Task requirements:
Every line in the following data that has "hilt" counts toward the total; state that total alone.

↓

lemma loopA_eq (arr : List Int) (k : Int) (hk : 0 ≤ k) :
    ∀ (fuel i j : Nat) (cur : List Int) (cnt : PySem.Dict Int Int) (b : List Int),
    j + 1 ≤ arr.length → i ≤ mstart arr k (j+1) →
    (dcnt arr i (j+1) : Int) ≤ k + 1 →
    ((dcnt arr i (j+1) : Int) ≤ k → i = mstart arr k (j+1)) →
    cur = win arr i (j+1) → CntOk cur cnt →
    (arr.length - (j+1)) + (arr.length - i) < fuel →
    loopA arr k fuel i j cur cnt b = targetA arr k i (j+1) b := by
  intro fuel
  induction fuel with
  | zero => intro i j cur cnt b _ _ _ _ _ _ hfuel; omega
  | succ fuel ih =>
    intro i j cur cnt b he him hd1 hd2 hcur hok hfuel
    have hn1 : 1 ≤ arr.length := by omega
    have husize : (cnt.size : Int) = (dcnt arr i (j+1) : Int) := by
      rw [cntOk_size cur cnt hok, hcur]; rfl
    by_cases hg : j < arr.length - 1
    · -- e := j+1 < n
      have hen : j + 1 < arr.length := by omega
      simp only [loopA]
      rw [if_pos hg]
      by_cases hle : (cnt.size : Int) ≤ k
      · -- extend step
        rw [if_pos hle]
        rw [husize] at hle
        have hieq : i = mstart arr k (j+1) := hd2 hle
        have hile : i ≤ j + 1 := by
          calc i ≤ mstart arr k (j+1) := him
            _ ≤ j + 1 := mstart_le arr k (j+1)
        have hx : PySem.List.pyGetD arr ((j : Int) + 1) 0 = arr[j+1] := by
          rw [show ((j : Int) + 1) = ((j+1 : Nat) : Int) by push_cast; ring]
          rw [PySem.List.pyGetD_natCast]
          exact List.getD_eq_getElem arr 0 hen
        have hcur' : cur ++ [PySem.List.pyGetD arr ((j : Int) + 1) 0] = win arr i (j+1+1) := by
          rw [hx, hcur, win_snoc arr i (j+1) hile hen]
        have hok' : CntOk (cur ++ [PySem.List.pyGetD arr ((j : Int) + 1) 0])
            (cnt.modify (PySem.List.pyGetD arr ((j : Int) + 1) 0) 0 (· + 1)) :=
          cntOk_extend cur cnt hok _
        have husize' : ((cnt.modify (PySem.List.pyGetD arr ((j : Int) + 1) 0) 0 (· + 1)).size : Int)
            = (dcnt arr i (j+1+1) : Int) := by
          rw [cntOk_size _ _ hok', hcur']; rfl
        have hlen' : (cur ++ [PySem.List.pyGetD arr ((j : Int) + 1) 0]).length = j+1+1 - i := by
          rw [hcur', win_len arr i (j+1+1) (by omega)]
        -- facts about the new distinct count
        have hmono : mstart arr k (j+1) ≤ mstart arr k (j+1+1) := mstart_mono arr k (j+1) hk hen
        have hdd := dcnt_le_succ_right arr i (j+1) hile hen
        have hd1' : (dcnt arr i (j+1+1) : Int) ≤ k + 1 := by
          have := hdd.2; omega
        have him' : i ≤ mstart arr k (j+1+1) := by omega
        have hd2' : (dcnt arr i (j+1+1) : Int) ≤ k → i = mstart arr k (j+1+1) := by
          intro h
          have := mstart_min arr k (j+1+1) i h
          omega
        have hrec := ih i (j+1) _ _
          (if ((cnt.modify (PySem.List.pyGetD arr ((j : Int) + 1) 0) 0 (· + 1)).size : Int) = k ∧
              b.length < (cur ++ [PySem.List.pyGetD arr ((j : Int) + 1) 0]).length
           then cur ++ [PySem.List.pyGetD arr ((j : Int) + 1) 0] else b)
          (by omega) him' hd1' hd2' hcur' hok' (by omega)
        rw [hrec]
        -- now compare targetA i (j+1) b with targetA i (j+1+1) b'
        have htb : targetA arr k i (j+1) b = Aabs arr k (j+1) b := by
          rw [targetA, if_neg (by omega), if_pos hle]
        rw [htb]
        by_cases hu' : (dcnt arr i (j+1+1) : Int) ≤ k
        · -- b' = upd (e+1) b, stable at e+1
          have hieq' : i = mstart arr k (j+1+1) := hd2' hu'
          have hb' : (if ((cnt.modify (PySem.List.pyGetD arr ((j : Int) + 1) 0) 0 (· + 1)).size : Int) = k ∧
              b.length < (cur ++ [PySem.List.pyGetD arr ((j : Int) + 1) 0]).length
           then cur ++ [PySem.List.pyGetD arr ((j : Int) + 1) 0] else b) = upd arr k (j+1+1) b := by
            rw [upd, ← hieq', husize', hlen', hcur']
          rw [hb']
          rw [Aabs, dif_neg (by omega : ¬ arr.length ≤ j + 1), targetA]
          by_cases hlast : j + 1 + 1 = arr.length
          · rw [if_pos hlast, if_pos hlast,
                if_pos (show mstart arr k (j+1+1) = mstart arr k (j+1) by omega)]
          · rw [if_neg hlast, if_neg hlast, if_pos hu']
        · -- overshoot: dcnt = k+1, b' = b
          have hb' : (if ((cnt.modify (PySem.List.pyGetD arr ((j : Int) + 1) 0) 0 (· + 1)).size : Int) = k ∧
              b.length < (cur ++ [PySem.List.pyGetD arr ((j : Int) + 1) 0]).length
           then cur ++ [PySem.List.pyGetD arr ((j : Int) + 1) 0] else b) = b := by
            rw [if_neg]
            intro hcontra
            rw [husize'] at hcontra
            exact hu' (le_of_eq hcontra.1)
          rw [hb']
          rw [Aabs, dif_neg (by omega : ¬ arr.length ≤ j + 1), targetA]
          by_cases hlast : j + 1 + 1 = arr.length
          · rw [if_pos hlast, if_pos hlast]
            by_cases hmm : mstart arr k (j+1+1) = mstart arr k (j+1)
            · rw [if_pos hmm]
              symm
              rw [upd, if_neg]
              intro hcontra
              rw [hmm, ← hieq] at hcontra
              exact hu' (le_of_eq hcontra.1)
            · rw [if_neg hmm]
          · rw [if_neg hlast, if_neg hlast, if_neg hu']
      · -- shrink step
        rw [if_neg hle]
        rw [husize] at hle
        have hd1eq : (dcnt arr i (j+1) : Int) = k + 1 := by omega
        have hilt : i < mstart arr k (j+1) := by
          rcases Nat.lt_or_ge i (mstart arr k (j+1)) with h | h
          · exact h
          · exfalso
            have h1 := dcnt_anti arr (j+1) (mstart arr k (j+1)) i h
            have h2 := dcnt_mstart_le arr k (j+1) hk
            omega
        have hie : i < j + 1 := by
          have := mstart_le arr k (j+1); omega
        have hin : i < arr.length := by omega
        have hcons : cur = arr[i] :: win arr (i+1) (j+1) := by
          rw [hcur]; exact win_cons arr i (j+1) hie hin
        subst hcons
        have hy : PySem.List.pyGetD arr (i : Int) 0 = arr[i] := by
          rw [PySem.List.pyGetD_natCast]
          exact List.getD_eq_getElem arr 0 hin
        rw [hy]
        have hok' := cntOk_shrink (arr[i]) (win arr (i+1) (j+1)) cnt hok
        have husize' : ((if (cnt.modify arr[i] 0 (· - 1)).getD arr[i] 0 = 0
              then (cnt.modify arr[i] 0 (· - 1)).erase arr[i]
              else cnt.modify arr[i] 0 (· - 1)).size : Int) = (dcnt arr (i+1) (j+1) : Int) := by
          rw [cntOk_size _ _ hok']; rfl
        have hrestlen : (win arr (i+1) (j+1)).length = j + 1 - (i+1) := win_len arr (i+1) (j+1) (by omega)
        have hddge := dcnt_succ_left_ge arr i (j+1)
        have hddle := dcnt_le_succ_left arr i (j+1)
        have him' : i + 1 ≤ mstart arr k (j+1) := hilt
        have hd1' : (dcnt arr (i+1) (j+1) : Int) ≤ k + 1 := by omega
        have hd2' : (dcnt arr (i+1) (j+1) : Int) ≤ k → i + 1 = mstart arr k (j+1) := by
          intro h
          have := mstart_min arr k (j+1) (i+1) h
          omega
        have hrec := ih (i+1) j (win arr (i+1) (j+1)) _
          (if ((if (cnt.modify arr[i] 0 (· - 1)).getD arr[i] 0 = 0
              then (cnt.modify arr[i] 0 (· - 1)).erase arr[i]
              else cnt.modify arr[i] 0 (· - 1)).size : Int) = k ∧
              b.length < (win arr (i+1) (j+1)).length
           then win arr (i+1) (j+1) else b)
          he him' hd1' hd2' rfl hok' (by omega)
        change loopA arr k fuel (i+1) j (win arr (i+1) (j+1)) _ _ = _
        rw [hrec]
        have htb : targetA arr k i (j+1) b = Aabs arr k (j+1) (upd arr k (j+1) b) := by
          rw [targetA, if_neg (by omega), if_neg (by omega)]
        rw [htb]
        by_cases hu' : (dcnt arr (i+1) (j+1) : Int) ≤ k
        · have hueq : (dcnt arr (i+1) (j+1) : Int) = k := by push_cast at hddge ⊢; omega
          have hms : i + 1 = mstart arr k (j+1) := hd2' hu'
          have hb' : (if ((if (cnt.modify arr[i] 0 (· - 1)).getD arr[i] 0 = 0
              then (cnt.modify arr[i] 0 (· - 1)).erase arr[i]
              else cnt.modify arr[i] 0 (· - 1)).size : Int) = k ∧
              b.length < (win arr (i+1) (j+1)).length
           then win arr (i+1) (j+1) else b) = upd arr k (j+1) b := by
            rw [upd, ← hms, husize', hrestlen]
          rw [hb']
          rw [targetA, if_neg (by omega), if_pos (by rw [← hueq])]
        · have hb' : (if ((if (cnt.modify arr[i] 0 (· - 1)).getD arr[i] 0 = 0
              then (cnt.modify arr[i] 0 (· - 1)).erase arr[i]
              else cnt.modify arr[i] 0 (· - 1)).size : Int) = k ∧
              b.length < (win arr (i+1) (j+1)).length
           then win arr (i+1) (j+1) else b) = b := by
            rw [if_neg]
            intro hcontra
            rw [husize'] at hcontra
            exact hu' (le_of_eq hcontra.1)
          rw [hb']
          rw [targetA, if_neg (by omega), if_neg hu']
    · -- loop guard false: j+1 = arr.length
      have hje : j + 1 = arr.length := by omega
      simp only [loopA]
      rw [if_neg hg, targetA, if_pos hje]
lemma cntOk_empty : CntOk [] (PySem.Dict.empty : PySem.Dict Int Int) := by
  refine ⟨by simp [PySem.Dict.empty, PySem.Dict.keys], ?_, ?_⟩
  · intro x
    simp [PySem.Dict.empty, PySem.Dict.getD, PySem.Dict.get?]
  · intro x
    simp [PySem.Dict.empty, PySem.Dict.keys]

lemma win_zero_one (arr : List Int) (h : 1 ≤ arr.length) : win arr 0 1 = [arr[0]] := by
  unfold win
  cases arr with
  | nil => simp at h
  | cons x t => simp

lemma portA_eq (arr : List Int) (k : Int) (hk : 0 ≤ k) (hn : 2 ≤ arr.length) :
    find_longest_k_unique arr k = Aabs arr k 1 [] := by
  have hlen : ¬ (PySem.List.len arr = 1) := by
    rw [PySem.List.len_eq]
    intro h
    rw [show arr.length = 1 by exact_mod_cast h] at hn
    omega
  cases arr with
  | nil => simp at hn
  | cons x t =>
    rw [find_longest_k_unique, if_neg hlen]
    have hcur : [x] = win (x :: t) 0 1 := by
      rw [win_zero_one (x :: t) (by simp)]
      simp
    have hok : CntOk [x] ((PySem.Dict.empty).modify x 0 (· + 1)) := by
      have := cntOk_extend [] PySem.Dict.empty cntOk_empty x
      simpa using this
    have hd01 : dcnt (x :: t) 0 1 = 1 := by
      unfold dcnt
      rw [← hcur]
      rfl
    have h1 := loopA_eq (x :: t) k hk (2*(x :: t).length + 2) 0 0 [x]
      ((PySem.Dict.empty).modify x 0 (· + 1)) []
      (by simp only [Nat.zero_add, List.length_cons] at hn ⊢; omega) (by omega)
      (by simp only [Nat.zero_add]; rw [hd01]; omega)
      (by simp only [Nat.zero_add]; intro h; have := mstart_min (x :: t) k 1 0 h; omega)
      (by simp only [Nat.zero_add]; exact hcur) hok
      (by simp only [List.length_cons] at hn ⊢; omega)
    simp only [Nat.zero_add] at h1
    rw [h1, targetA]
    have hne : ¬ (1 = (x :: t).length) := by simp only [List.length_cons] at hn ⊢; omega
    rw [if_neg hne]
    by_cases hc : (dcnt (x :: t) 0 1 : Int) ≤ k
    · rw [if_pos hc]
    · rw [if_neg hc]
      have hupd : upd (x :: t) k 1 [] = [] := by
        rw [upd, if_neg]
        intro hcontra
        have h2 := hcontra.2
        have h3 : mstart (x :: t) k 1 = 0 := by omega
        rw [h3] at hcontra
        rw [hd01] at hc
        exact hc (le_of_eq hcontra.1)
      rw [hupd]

↑

Response for this exercise:
2